Assessment for Learning Project seeks to kindle practice-level innovation capable of informing and shaping system-level change
Washington, D.C., October 23, 2015—The Center for Innovation in Education (CIE), in partnership with Next Generation Learning Challenges (NGLC), today announced a Request for Learning (RFL) for the Assessment for Learning Project, a new $2 million grant program made possible with the generous support of the William and Flora Hewlett Foundation and the Bill & Melinda Gates Foundation. The initiative will award 12-15 grants for educators to fundamentally rethink the roles that assessment should play to advance student learning and to improve our K-12 education system.

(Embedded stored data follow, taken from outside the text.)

-- pv_equiv track=rewrite | github.com/Pedro-S-Ferreira/ProjectEuler.net-Solved-Problems | Problem 32(S).py | check_pandigital
-- ===== SOURCE A (Python) =====
-- def check_pandigital(mult1, mult2):
-- 	res = mult1 * mult2
-- 	if "0" in str(mult1) or "0" in str(mult2) or "0" in str(res):
-- 		return False
-- 	check = []
-- 	if len(str(mult1)) + len(str(mult2)) + len(str(res)) == 9:
-- 		for number in str(mult1) + str(mult2) + str(res):
-- 			if not number in check:
-- 				check.append(number)
-- 			else:
-- 				return False
-- 	else:
-- 		return False
-- 	return res
-- ===== SOURCE B (Python) =====
-- def check_pandigital(mult1, mult2):
--     res = mult1 * mult2
--     if sorted(str(mult1) + str(mult2) + str(res)) == list("123456789"):
--         return res
--     return False
-- ===== Notes on version B (the rewrite author's own statement) =====
-- stated objective: simpler
-- what changed: Replaces A's zero-check, length-check and incremental seen-list duplicate scan with one canonical-form test: sort the concatenated string and compare with '123456789', returning the product on success exactly as A does.
import Mathlib
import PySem

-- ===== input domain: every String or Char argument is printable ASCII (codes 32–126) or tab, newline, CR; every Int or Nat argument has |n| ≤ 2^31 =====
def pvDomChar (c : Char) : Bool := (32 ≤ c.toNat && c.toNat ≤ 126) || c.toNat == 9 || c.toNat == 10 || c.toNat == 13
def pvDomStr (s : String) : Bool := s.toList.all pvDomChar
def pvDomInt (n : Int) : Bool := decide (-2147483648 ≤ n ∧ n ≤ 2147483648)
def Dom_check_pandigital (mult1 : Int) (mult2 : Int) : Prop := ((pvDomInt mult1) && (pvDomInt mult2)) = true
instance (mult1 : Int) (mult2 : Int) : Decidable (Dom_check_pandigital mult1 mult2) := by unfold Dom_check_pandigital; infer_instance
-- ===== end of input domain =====

-- B replaces A's zero/length checks and incremental seen-list duplicate scan by one canonical-form
-- test (sorted concatenation = "123456789"), returning the product on success exactly as A does;
-- Python returns an int or False, ported here as its truthiness (Bool).

-- ===== PORT A =====
-- the for-loop over the concatenated string with the growing 'check' list;
-- at loop end Python returns the int 'res', ported as its truthiness (res ≠ 0)
def pandigLoop (res : Int) : List Char → List Char → Bool
  | [], _ => decide (res ≠ 0)
  | c :: rest, check => if check.contains c then false else pandigLoop res rest (check ++ [c])

-- strings are handled as their char lists (PySem.Int.toChars = (str(n)).toList; len/in/+ are list ops)
def check_pandigital (mult1 : Int) (mult2 : Int) : Bool :=
  let res := mult1 * mult2
  if PySem.Chars.isIn ['0'] (PySem.Int.toChars mult1) || PySem.Chars.isIn ['0'] (PySem.Int.toChars mult2)
     || PySem.Chars.isIn ['0'] (PySem.Int.toChars res) then
    false
  else if (PySem.Int.toChars mult1).length + (PySem.Int.toChars mult2).length + (PySem.Int.toChars res).length == 9 then
    pandigLoop res (PySem.Int.toChars mult1 ++ PySem.Int.toChars mult2 ++ PySem.Int.toChars res) []
  else
    false

-- ===== PORT B =====
-- on success Python B returns res (truthiness: res ≠ 0), else False
def check_pandigital_alt (mult1 : Int) (mult2 : Int) : Bool :=
  let res := mult1 * mult2
  if PySem.List.sorted (PySem.Int.toChars mult1 ++ PySem.Int.toChars mult2 ++ PySem.Int.toChars res)
       (fun c => c) false = "123456789".toList then
    decide (res ≠ 0)
  else
    false

-- ===== PRECONDITION & SPEC =====
def Spec_check_pandigital (mult1 : Int) (mult2 : Int) (out : Bool) : Prop := out = check_pandigital_alt mult1 mult2
instance (mult1 : Int) (mult2 : Int) (out : Bool) : Decidable (Spec_check_pandigital mult1 mult2 out) := by unfold Spec_check_pandigital; infer_instance

-- ===== CLAIM =====
def Claim_equal_check_pandigital : Prop := ∀ (mult1 : Int) (mult2 : Int), Dom_check_pandigital mult1 mult2 → Spec_check_pandigital mult1 mult2 (check_pandigital mult1 mult2)

-- ===== LEMMAS AND PROOFS =====

lemma digitChar_mem (m : Nat) (h : m < 10) : m.digitChar ∈ "0123456789".toList := by
  interval_cases m <;> decide

lemma mem_toDigitsCore (f : Nat) : ∀ (n : Nat) (l : List Char) (c : Char),
    c ∈ Nat.toDigitsCore 10 f n l → c ∈ l ∨ c ∈ "0123456789".toList := by
  induction f with
  | zero => intro n l c h; exact Or.inl h
  | succ f ih =>
    intro n l c h
    rw [Nat.toDigitsCore] at h
    by_cases hz : n / 10 = 0
    · simp only [hz] at h
      rcases List.mem_cons.1 h with h | h
      · exact Or.inr (h ▸ digitChar_mem _ (Nat.mod_lt _ (by norm_num)))
      · exact Or.inl h
    · simp only [hz, reduceIte] at h
      rcases ih _ _ _ h with h | h
      · rcases List.mem_cons.1 h with rfl | h
        · exact Or.inr (digitChar_mem _ (Nat.mod_lt _ (by norm_num)))
        · exact Or.inl h
      · exact Or.inr h

lemma mem_toChars_of_nonneg (n : Int) (h : 0 ≤ n) (c : Char) (hc : c ∈ PySem.Int.toChars n) :
    c ∈ "0123456789".toList := by
  rw [PySem.Int.toChars, if_neg (not_lt.2 h)] at hc
  rcases mem_toDigitsCore _ _ _ _ hc with h' | h'
  · exact absurd h' (List.not_mem_nil)
  · exact h'

lemma neg_mem_toChars (n : Int) (h : n < 0) : '-' ∈ PySem.Int.toChars n := by
  rw [PySem.Int.toChars, if_pos h]; exact List.mem_cons_self ..

lemma toChars_zero : PySem.Int.toChars 0 = ['0'] := by decide

lemma digit_ne_zero (c : Char) (h : c ∈ "0123456789".toList) (h0 : c ≠ '0') :
    c ∈ "123456789".toList := by
  rw [show ("0123456789".toList) = ['0','1','2','3','4','5','6','7','8','9'] from rfl] at h
  simp only [List.mem_cons, List.not_mem_nil, or_false] at h
  rcases h with rfl | rfl | rfl | rfl | rfl | rfl | rfl | rfl | rfl | rfl
  · exact absurd rfl h0
  all_goals decide

lemma pandigLoop_eq (res : Int) : ∀ (l check : List Char), check.Nodup →
    pandigLoop res l check = if (check ++ l).Nodup then decide (res ≠ 0) else false := by
  intro l
  induction l with
  | nil => intro check h; simp [pandigLoop, h]
  | cons c rest ih =>
    intro check h
    rw [pandigLoop]
    by_cases hc : c ∈ check
    · rw [if_pos (List.contains_iff_mem.2 hc)]
      have : ¬ (check ++ c :: rest).Nodup :=
        fun hn => (List.nodup_append.1 hn).2.2 c hc c (List.mem_cons_self ..) rfl
      rw [if_neg this]
    · rw [if_neg (by simpa [List.contains_iff_mem] using hc)]
      rw [ih (check ++ [c]) (by
        rw [List.nodup_append]
        exact ⟨h, List.nodup_singleton c,
          fun a ha b hb heq => hc ((heq.trans (List.mem_singleton.1 hb)) ▸ ha)⟩)]
      simp

lemma isIn_zero_false_iff (l : List Char) :
    (PySem.Chars.isIn ['0'] l = false) ↔ '0' ∉ l := by
  rw [PySem.Chars.isIn_eq_false_iff, List.singleton_infix_iff]

-- A returns true (the truthy product) exactly on permutations of "123456789"
lemma a_eq_perm (m1 m2 : Int) :
    check_pandigital m1 m2 =
      decide ((PySem.Int.toChars m1 ++ PySem.Int.toChars m2 ++ PySem.Int.toChars (m1 * m2)).Perm
        "123456789".toList) := by
  set A := PySem.Int.toChars m1 with hA
  set B := PySem.Int.toChars m2 with hB
  set C := PySem.Int.toChars (m1 * m2) with hC
  unfold check_pandigital
  simp only []
  rw [← hA, ← hB, ← hC]
  split_ifs with h0 hlen
  · -- some '0' present: not a permutation
    symm; simp only [decide_eq_false_iff_not]
    intro hperm
    have h0mem : '0' ∈ A ++ B ++ C := by
      rcases Bool.or_eq_true_iff.1 h0 with h | h
      · rcases Bool.or_eq_true_iff.1 h with h | h
        · exact List.mem_append_left _ (List.mem_append_left _
            ((List.singleton_infix_iff _ _).1 ((PySem.Chars.isIn_iff_infix _ _).1 h)))
        · exact List.mem_append_left _ (List.mem_append_right _
            ((List.singleton_infix_iff _ _).1 ((PySem.Chars.isIn_iff_infix _ _).1 h)))
      · exact List.mem_append_right _
          ((List.singleton_infix_iff _ _).1 ((PySem.Chars.isIn_iff_infix _ _).1 h))
    exact absurd (hperm.mem_iff.1 h0mem) (by decide)
  · rw [pandigLoop_eq _ _ _ List.nodup_nil, List.nil_append]
    split_ifs with hnod
    · -- no '0', length 9, all distinct ⇒ a permutation of "123456789", and res ≠ 0
      simp only [Bool.or_eq_true, not_or, Bool.not_eq_true] at h0
      obtain ⟨⟨h0a, h0b⟩, h0c⟩ := h0
      have hz1 : '0' ∉ A := (isIn_zero_false_iff A).1 h0a
      have hz2 : '0' ∉ B := (isIn_zero_false_iff B).1 h0b
      have hz3 : '0' ∉ C := (isIn_zero_false_iff C).1 h0c
      rw [List.nodup_append] at hnod
      obtain ⟨hnAB, hnC, hdisj2⟩ := hnod
      rw [List.nodup_append] at hnAB
      obtain ⟨hnA, hnB, hdisjAB⟩ := hnAB
      have hm1pos : 0 < m1 := by
        rcases lt_trichotomy m1 0 with hlt | rfl | hpos
        · rcases lt_trichotomy m2 0 with hlt2 | rfl | hpos2
          · exact (hdisjAB '-' (neg_mem_toChars _ hlt) '-' (neg_mem_toChars _ hlt2) rfl).elim
          · exact (hz3 (by rw [hC, mul_zero, toChars_zero]; exact List.mem_cons_self ..)).elim
          · exact (hdisj2 '-' (List.mem_append_left _ (neg_mem_toChars _ hlt)) '-'
              (neg_mem_toChars _ (mul_neg_of_neg_of_pos hlt hpos2)) rfl).elim
        · exact absurd (by rw [hA, toChars_zero]; exact List.mem_cons_self ..) hz1
        · exact hpos
      have hm2pos : 0 < m2 := by
        rcases lt_trichotomy m2 0 with hlt | rfl | hpos
        · exact (hdisj2 '-' (List.mem_append_right _ (neg_mem_toChars _ hlt)) '-'
            (neg_mem_toChars _ (mul_neg_of_pos_of_neg hm1pos hlt)) rfl).elim
        · exact absurd (by rw [hB, toChars_zero]; exact List.mem_cons_self ..) hz2
        · exact hpos
      have hsub : (A ++ B ++ C) ⊆ "123456789".toList := by
        intro c hc
        have hd : c ∈ "0123456789".toList := by
          rcases List.mem_append.1 hc with h | h
          · rcases List.mem_append.1 h with h | h
            · exact mem_toChars_of_nonneg _ hm1pos.le _ h
            · exact mem_toChars_of_nonneg _ hm2pos.le _ h
          · exact mem_toChars_of_nonneg _ (mul_pos hm1pos hm2pos).le _ h
        refine digit_ne_zero _ hd ?_
        rintro rfl
        rcases List.mem_append.1 hc with h | h
        · rcases List.mem_append.1 h with h | h
          · exact hz1 h
          · exact hz2 h
        · exact hz3 h
      have hnodAll : (A ++ B ++ C).Nodup := by
        rw [List.nodup_append, List.nodup_append]
        exact ⟨⟨hnA, hnB, hdisjAB⟩, hnC, hdisj2⟩
      have hlen9 : (A ++ B ++ C).length = 9 := by
        have := of_decide_eq_true hlen
        simp only [List.length_append]
        omega
      have hperm : (A ++ B ++ C).Perm "123456789".toList :=
        (List.subperm_of_subset hnodAll hsub).perm_of_length_le (by rw [hlen9]; decide)
      have hne : m1 * m2 ≠ 0 := fun h => hz3 (by
        rw [hC, h, toChars_zero]; exact List.mem_cons_self ..)
      exact (decide_eq_true hne).trans (decide_eq_true hperm).symm
    · -- a duplicate char: not a permutation (a permutation of a nodup list is nodup)
      symm; simp only [decide_eq_false_iff_not]
      exact fun hperm => hnod (hperm.nodup_iff.2 (by decide))
  · -- wrong total length: not a permutation
    symm; simp only [decide_eq_false_iff_not]
    intro hperm
    have h9 : ("123456789".toList).length = 9 := by decide
    have := hperm.length_eq
    simp only [List.length_append, h9] at this
    exact hlen (by simp only [beq_iff_eq]; omega)

-- B returns true (the truthy product) exactly on permutations too
lemma b_eq_perm (m1 m2 : Int) :
    check_pandigital_alt m1 m2 =
      decide ((PySem.Int.toChars m1 ++ PySem.Int.toChars m2 ++ PySem.Int.toChars (m1 * m2)).Perm
        "123456789".toList) := by
  set s := PySem.Int.toChars m1 ++ PySem.Int.toChars m2 ++ PySem.Int.toChars (m1 * m2) with hs
  unfold check_pandigital_alt
  simp only []
  rw [← hs]
  split_ifs with hsort
  · have hperm : s.Perm "123456789".toList := hsort ▸ (PySem.List.sorted_perm _ _ _).symm
    have hz : '0' ∉ s := fun h => absurd (hperm.mem_iff.1 h) (by decide)
    have hne : m1 * m2 ≠ 0 := fun h0 => hz (by
      rw [hs, h0, toChars_zero]; exact List.mem_append_right _ (List.mem_cons_self ..))
    exact (decide_eq_true hne).trans (decide_eq_true hperm).symm
  · symm; simp only [decide_eq_false_iff_not]
    intro hperm
    exact hsort (PySem.List.sorted_eq_of_perm_of_pairwise_lt _ _ _ hperm.symm (by decide))

-- ===== VERDICT =====
theorem check_pandigital_spec : Claim_equal_check_pandigital := by
  intro m1 m2 _
  unfold Spec_check_pandigital
  rw [a_eq_perm, b_eq_perm]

The initiative has two core goals: 1) to advance our understanding of assessment’s essential roles in the learning process as learning models become more personalized, less cohort-restricted, more competency-based, and student-centered; and 2) to help inform and develop crucial enablers such as a) models of assessment and accountability system design, b) models of educator capacity building, and/or c) use of technology tools, all to advance Goal One. Districts, CMOs, schools and not-for-profits that have demonstrated a commitment to advancing the initiative’s goals are invited to apply.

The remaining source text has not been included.